*** Information ***

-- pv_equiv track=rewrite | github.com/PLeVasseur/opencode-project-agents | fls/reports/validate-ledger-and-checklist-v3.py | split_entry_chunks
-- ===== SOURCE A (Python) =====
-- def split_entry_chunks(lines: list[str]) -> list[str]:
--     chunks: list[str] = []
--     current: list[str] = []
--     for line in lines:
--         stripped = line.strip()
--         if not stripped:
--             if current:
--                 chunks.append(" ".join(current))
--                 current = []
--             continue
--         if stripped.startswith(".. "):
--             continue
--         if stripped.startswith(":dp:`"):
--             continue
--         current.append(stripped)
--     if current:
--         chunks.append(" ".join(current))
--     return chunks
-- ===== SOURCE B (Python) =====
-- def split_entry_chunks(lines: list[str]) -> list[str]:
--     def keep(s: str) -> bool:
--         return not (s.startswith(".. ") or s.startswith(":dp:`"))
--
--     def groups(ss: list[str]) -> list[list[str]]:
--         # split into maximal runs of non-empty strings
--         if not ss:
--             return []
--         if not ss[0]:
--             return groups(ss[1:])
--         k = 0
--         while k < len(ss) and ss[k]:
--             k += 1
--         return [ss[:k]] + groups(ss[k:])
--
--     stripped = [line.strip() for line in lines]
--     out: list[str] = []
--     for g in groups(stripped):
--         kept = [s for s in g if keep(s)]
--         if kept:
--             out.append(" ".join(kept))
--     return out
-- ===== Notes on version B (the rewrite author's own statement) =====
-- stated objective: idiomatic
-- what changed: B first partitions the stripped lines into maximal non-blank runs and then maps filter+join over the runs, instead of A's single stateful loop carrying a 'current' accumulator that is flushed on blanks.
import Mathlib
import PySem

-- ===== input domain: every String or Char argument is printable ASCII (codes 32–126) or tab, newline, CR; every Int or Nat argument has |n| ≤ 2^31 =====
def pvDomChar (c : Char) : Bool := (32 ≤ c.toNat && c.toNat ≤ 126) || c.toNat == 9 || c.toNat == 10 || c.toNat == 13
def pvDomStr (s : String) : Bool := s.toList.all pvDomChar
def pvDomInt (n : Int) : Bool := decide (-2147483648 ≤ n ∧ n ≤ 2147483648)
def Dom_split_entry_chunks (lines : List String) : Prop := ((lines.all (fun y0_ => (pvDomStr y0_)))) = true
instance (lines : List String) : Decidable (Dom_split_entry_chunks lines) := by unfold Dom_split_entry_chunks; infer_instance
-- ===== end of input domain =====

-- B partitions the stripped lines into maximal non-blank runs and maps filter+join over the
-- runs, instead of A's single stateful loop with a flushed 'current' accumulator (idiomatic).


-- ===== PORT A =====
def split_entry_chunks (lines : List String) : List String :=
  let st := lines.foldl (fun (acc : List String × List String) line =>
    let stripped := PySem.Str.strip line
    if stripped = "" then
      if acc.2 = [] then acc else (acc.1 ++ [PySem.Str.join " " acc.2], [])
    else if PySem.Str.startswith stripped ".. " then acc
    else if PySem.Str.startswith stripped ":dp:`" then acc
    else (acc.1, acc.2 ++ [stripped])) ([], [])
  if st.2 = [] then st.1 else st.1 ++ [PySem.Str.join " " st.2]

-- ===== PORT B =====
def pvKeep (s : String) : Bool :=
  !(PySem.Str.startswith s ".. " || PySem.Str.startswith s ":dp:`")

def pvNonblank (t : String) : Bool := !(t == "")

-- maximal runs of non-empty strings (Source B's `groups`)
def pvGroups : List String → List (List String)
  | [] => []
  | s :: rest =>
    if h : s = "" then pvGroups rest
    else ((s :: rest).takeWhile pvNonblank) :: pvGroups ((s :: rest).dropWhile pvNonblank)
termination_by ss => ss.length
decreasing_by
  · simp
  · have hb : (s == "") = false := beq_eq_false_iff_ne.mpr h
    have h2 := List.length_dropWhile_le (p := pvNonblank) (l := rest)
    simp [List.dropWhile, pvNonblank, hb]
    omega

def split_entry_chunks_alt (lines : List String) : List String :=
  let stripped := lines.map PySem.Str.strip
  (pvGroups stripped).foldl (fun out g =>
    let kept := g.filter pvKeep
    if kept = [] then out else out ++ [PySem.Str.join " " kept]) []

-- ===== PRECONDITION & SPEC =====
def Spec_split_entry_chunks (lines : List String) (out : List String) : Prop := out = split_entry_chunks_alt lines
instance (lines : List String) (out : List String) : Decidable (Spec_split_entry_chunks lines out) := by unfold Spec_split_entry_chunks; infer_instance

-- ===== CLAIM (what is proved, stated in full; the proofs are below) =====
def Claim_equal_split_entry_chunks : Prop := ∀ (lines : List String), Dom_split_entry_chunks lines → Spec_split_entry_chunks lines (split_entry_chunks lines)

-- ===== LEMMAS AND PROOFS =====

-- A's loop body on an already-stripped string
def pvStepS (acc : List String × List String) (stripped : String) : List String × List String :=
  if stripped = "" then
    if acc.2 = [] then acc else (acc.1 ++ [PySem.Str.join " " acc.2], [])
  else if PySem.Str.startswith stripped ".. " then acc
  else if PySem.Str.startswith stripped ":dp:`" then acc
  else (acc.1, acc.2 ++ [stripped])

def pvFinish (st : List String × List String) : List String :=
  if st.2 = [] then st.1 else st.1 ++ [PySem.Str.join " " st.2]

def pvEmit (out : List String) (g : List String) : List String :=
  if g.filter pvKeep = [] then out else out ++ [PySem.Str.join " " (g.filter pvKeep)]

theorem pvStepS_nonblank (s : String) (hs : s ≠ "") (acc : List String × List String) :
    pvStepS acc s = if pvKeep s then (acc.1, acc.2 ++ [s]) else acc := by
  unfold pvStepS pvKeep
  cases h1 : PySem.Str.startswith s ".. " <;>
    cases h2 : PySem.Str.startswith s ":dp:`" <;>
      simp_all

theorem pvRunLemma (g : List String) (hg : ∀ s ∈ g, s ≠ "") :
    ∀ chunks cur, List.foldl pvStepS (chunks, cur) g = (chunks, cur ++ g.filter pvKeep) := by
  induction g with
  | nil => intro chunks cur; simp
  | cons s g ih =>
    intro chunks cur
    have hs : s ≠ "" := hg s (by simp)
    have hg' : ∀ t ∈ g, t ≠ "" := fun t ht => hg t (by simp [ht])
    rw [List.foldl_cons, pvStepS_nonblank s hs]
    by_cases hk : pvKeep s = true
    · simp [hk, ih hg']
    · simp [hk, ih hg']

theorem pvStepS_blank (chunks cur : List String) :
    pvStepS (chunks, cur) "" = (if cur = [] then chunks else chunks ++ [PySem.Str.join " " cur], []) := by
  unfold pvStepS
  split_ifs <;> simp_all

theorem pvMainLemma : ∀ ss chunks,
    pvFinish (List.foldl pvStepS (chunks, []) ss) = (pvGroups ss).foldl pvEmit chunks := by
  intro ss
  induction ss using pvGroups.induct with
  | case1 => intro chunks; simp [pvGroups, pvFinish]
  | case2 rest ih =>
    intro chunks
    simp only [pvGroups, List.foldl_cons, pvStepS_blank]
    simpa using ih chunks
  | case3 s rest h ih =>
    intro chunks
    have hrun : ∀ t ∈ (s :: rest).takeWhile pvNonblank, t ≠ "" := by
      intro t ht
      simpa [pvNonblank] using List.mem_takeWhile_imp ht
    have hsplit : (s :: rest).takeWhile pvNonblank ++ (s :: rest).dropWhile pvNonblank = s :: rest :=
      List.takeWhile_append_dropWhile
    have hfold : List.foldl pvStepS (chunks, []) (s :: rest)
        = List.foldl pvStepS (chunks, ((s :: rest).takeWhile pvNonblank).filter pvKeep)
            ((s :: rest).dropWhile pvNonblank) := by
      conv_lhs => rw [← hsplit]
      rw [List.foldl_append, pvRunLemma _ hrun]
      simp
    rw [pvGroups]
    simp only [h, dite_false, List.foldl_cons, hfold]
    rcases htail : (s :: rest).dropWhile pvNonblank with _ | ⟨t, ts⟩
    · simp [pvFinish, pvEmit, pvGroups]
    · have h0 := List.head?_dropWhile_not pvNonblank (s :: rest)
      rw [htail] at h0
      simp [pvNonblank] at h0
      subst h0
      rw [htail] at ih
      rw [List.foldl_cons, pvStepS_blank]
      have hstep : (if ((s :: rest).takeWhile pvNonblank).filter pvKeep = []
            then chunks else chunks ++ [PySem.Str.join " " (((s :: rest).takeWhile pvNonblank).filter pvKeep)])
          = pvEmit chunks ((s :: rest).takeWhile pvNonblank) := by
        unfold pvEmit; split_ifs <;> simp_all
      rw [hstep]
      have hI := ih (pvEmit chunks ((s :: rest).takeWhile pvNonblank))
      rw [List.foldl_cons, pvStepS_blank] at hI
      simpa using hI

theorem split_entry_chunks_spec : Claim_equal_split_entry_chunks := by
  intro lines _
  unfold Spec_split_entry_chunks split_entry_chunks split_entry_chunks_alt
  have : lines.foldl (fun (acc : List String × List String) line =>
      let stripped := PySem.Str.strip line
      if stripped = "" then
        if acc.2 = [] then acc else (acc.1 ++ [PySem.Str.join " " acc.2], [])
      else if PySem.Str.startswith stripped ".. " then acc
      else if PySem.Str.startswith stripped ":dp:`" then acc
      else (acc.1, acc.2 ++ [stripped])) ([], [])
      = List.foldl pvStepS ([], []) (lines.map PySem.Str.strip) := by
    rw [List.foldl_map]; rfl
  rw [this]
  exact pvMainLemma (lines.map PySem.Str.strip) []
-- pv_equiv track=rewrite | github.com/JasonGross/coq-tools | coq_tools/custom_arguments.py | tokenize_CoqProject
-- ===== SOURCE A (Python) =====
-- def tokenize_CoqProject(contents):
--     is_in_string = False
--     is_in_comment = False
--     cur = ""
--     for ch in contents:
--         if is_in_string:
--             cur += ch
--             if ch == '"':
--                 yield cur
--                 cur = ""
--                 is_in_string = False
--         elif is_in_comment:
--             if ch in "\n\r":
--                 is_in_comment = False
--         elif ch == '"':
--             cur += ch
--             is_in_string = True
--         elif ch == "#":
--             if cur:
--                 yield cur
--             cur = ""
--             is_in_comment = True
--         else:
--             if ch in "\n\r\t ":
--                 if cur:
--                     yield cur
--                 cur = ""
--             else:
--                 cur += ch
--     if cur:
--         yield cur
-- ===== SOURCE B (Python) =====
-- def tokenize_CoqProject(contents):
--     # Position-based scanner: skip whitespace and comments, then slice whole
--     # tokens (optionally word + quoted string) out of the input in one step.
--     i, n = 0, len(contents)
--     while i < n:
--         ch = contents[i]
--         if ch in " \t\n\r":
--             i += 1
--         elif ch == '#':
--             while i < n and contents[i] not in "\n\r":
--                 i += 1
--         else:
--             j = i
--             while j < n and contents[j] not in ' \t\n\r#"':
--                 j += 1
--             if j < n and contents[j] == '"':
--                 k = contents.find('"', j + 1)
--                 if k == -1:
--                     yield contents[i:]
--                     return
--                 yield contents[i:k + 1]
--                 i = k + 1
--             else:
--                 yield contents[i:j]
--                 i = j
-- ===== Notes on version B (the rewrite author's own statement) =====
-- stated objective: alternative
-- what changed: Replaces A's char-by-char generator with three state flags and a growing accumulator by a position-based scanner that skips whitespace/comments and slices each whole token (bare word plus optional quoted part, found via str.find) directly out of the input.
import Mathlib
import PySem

*** End of Information ***

### [What is needed]
In the records, how many lines hold the word "input"? Answer with the number and no other words.

### [Your response]
4